* [Exercise] Report every line of the records below that includes the string "github".

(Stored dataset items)
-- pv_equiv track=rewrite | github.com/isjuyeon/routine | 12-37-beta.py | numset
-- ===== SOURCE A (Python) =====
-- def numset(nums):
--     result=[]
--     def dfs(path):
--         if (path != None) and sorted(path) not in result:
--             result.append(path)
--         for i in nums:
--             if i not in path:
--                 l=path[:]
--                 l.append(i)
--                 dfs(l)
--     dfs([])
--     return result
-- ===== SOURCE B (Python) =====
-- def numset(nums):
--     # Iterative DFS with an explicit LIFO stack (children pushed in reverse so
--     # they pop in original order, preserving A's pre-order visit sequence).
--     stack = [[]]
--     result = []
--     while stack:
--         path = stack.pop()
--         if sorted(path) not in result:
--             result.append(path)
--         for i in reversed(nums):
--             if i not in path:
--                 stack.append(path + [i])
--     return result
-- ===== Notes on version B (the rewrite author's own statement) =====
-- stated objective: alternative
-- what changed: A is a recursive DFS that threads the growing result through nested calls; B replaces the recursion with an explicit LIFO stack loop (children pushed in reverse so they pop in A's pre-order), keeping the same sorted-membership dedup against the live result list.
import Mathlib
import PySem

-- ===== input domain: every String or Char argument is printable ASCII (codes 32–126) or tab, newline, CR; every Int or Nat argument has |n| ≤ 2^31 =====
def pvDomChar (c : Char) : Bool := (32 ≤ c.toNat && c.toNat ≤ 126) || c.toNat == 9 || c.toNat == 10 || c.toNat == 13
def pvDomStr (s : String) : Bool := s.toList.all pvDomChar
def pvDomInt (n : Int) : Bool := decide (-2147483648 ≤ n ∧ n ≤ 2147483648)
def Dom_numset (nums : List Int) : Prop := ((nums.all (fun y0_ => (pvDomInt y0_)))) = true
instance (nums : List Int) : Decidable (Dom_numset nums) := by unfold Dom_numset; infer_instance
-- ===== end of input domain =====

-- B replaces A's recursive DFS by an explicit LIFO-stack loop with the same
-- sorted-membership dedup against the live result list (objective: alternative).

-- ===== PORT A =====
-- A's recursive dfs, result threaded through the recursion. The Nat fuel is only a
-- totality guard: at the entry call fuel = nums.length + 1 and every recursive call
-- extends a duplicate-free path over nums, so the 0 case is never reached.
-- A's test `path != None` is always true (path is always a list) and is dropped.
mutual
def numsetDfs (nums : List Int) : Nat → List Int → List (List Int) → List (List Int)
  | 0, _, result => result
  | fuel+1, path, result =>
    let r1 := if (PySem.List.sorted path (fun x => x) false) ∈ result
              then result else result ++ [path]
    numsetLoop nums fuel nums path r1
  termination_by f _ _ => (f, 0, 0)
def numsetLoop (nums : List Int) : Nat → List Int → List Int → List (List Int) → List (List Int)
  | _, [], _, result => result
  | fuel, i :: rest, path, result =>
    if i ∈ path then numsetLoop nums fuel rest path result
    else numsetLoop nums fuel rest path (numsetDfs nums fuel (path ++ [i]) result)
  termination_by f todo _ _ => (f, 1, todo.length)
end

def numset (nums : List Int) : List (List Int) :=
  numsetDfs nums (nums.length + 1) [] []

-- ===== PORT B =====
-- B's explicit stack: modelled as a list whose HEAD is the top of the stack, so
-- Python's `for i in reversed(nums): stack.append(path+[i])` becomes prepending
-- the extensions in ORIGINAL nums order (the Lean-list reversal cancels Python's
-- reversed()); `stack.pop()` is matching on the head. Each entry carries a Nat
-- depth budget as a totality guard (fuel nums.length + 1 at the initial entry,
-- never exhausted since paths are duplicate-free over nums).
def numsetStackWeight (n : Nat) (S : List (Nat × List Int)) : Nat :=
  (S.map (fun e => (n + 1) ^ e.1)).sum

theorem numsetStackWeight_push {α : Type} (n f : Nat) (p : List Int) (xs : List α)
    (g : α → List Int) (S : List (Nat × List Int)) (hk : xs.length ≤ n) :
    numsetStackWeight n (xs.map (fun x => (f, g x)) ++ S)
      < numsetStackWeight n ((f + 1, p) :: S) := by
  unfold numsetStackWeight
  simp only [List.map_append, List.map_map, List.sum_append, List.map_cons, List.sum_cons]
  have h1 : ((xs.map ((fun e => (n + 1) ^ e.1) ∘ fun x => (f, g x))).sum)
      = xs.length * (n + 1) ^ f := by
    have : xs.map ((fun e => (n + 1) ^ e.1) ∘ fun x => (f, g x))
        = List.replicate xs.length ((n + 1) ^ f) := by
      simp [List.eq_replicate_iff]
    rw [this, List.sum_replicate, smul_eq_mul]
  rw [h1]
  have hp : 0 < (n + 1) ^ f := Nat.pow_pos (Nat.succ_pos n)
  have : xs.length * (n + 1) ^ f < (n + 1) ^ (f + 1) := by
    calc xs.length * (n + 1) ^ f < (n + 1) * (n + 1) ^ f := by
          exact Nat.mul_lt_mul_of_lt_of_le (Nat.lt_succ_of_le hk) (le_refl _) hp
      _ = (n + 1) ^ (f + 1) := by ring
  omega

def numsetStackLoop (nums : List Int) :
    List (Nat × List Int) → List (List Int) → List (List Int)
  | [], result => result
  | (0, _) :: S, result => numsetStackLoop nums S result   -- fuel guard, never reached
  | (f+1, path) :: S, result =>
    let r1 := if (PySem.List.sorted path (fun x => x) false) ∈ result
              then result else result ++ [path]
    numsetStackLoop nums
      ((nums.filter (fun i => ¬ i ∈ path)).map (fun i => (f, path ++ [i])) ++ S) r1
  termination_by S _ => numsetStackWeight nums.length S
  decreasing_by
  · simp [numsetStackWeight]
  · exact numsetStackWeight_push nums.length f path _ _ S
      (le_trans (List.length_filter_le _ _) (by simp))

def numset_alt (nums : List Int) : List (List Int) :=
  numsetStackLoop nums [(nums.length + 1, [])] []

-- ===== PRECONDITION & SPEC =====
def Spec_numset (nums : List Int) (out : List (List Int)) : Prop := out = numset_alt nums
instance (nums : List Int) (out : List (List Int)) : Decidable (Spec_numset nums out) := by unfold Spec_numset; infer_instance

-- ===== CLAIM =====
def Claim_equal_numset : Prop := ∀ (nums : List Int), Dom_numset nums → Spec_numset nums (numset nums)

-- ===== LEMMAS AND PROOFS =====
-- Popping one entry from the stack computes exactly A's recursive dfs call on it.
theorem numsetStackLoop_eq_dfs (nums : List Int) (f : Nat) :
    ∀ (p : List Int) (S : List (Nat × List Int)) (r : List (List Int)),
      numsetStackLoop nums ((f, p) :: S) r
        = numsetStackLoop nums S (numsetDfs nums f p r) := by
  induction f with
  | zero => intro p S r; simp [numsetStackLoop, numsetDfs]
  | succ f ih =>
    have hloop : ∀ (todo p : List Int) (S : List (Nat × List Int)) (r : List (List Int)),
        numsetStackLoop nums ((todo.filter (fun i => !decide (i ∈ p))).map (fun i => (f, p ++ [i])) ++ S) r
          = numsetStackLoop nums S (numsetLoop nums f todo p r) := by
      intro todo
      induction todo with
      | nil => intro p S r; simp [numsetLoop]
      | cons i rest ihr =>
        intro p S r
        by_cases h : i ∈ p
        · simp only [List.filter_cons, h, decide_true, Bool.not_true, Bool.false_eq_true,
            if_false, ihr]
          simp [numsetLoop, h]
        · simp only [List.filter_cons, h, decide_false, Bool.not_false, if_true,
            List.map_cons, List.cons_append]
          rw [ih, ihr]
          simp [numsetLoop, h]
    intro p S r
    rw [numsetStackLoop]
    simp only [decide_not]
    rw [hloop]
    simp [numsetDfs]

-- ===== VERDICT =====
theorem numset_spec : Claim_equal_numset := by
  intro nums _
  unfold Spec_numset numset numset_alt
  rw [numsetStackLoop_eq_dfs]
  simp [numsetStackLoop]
...
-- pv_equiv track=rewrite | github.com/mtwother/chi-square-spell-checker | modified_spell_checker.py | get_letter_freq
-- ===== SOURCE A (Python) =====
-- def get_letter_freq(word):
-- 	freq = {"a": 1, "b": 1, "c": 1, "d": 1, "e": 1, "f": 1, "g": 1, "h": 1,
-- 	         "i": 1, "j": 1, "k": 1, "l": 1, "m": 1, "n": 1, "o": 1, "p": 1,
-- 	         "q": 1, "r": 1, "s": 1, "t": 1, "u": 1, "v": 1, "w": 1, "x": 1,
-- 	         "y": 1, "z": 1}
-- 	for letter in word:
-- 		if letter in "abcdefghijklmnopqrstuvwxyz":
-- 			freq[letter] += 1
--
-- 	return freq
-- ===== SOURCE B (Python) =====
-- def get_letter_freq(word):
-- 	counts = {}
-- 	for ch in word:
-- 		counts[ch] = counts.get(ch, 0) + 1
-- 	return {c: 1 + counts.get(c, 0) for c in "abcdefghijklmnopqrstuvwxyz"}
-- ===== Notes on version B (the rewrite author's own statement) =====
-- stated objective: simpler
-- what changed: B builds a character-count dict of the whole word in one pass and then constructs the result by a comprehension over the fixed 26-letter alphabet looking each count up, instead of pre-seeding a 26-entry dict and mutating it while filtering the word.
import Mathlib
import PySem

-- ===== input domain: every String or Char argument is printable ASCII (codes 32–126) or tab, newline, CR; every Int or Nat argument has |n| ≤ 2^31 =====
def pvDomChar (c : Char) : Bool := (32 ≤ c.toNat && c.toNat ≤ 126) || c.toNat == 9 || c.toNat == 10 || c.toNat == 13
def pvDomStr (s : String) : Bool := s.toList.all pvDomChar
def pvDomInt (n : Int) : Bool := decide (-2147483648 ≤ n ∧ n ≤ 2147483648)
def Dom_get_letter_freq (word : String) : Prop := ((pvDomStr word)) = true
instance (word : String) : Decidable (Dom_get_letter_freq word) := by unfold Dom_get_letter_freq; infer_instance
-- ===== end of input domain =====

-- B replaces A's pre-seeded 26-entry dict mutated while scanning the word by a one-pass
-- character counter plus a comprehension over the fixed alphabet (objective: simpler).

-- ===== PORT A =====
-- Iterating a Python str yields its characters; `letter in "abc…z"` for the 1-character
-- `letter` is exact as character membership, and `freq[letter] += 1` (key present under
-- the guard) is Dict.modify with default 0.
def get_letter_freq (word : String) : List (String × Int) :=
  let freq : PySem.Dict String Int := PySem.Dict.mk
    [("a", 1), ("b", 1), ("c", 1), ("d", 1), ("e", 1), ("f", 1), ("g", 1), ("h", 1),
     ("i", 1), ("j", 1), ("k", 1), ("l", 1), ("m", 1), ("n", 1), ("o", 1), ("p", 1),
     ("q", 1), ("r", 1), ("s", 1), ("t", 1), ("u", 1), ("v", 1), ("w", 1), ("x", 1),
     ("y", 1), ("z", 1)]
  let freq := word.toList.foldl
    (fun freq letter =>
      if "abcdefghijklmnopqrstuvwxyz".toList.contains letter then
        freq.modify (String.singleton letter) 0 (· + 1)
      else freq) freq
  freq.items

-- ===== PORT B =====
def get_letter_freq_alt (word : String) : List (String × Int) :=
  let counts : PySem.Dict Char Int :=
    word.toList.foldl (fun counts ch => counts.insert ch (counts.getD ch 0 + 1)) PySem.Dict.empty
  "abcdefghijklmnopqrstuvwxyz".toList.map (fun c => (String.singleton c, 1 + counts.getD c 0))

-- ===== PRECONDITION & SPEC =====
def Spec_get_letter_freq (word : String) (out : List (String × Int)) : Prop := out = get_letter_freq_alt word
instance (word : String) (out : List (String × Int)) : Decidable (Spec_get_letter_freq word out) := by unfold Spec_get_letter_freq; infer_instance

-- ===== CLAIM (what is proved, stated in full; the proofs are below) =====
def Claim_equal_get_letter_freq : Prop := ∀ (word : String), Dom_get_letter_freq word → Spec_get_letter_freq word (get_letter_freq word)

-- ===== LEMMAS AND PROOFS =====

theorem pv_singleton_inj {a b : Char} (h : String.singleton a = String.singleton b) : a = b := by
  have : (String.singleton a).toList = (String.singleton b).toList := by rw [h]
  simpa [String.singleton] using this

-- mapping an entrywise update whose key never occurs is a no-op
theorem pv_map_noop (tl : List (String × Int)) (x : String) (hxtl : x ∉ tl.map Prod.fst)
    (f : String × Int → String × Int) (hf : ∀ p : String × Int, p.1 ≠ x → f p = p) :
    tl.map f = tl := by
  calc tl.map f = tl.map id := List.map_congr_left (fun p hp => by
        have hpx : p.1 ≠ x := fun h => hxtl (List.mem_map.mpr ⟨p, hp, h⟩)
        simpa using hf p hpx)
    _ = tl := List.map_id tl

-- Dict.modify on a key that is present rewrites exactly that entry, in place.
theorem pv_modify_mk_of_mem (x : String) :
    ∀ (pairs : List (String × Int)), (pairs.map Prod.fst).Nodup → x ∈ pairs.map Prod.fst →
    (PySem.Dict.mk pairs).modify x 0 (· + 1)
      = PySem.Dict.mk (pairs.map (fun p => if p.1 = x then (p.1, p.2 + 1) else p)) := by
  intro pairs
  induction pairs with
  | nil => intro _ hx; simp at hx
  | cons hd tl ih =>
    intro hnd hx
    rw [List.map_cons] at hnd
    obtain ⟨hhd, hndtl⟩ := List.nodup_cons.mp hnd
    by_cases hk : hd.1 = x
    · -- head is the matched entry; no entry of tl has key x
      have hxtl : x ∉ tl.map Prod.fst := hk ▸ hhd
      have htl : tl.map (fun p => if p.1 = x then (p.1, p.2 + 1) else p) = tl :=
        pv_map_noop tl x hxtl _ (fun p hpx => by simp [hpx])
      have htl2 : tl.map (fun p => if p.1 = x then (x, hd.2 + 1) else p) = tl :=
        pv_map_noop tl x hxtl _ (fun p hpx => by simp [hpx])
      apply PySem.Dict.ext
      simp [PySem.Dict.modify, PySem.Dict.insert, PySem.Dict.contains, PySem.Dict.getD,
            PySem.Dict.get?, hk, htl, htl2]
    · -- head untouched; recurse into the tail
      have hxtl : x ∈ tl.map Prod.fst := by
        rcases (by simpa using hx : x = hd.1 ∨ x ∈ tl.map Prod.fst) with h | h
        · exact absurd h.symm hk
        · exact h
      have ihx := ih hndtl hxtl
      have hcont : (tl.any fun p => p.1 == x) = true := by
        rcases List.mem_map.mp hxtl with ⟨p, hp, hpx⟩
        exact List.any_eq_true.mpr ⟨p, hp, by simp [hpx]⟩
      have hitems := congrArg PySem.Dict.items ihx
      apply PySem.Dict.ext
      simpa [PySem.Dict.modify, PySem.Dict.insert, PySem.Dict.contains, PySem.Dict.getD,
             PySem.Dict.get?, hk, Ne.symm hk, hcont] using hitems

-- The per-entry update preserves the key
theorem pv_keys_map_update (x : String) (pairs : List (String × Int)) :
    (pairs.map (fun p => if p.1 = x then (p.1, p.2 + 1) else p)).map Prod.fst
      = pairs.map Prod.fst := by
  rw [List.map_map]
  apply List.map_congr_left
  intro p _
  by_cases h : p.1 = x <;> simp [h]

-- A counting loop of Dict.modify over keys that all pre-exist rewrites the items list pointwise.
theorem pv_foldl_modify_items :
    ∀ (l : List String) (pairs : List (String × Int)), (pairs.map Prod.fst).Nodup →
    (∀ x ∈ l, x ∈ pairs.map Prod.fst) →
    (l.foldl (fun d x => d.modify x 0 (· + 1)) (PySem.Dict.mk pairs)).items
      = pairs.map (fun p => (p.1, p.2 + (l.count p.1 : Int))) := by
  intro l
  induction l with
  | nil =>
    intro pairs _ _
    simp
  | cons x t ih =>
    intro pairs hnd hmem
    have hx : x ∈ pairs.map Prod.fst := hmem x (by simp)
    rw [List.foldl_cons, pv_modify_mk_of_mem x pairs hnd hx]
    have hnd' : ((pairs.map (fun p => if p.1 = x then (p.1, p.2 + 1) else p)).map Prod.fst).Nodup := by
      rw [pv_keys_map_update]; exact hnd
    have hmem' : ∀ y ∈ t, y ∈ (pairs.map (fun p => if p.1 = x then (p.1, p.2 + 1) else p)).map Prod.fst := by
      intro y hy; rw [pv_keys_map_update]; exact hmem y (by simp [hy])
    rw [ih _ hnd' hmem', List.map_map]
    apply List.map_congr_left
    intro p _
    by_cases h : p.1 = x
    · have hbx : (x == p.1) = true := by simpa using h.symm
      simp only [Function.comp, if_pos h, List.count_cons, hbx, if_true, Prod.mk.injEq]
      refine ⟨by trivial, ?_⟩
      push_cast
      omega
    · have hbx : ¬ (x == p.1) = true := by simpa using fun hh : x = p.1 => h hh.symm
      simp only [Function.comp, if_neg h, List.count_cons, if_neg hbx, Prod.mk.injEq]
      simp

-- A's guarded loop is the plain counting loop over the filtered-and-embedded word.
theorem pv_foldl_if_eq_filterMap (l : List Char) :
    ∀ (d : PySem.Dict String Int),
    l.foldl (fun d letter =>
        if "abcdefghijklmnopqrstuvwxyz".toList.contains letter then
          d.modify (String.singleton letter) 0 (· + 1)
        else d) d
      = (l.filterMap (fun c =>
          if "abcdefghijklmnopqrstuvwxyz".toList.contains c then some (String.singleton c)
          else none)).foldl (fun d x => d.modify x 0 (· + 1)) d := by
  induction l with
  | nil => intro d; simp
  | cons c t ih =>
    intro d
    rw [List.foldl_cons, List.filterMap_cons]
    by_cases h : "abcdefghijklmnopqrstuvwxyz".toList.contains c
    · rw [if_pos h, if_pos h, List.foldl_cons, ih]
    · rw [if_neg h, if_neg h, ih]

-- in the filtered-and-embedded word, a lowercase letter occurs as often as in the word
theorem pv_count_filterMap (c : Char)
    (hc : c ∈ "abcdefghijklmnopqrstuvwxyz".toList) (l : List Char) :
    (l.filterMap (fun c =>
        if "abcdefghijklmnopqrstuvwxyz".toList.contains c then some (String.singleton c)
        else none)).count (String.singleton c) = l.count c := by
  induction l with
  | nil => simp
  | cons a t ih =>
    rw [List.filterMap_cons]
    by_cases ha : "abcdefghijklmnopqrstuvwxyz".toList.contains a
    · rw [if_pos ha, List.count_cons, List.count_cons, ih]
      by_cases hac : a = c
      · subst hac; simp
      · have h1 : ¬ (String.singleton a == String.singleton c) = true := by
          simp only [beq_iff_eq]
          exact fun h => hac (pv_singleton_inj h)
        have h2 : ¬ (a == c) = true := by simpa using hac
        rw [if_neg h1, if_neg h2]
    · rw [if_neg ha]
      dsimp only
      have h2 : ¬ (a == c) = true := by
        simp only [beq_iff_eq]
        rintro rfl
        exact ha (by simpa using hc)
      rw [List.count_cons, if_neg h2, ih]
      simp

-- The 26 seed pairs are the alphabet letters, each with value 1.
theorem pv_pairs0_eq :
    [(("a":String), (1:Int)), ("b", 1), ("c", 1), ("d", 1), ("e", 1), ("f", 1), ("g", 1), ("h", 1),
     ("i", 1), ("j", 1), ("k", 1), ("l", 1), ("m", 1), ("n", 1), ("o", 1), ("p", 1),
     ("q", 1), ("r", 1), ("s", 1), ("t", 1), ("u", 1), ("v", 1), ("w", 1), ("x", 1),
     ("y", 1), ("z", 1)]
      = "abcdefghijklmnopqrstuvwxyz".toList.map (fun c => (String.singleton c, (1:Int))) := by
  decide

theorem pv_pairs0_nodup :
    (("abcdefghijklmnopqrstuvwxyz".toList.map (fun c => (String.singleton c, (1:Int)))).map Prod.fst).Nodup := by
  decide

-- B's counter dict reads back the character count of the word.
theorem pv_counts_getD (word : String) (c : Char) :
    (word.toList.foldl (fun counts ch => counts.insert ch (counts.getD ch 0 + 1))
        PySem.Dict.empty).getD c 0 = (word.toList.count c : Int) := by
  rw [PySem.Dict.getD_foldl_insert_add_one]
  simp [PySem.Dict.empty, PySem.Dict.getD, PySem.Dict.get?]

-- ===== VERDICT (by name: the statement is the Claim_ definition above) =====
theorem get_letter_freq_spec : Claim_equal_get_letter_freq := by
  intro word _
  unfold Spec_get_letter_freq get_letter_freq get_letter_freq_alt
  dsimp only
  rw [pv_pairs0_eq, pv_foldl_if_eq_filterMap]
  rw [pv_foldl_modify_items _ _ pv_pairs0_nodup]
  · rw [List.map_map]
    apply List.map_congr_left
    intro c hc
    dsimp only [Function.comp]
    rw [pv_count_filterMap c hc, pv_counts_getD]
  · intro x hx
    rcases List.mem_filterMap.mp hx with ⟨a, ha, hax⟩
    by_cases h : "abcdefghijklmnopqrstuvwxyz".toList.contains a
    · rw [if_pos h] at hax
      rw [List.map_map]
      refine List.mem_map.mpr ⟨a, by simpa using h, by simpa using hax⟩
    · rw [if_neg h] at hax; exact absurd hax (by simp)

* [Task response]
-- pv_equiv track=rewrite | github.com/isjuyeon/routine | 12-37-beta.py | numset
-- pv_equiv track=rewrite | github.com/mtwother/chi-square-spell-checker | modified_spell_checker.py | get_letter_freq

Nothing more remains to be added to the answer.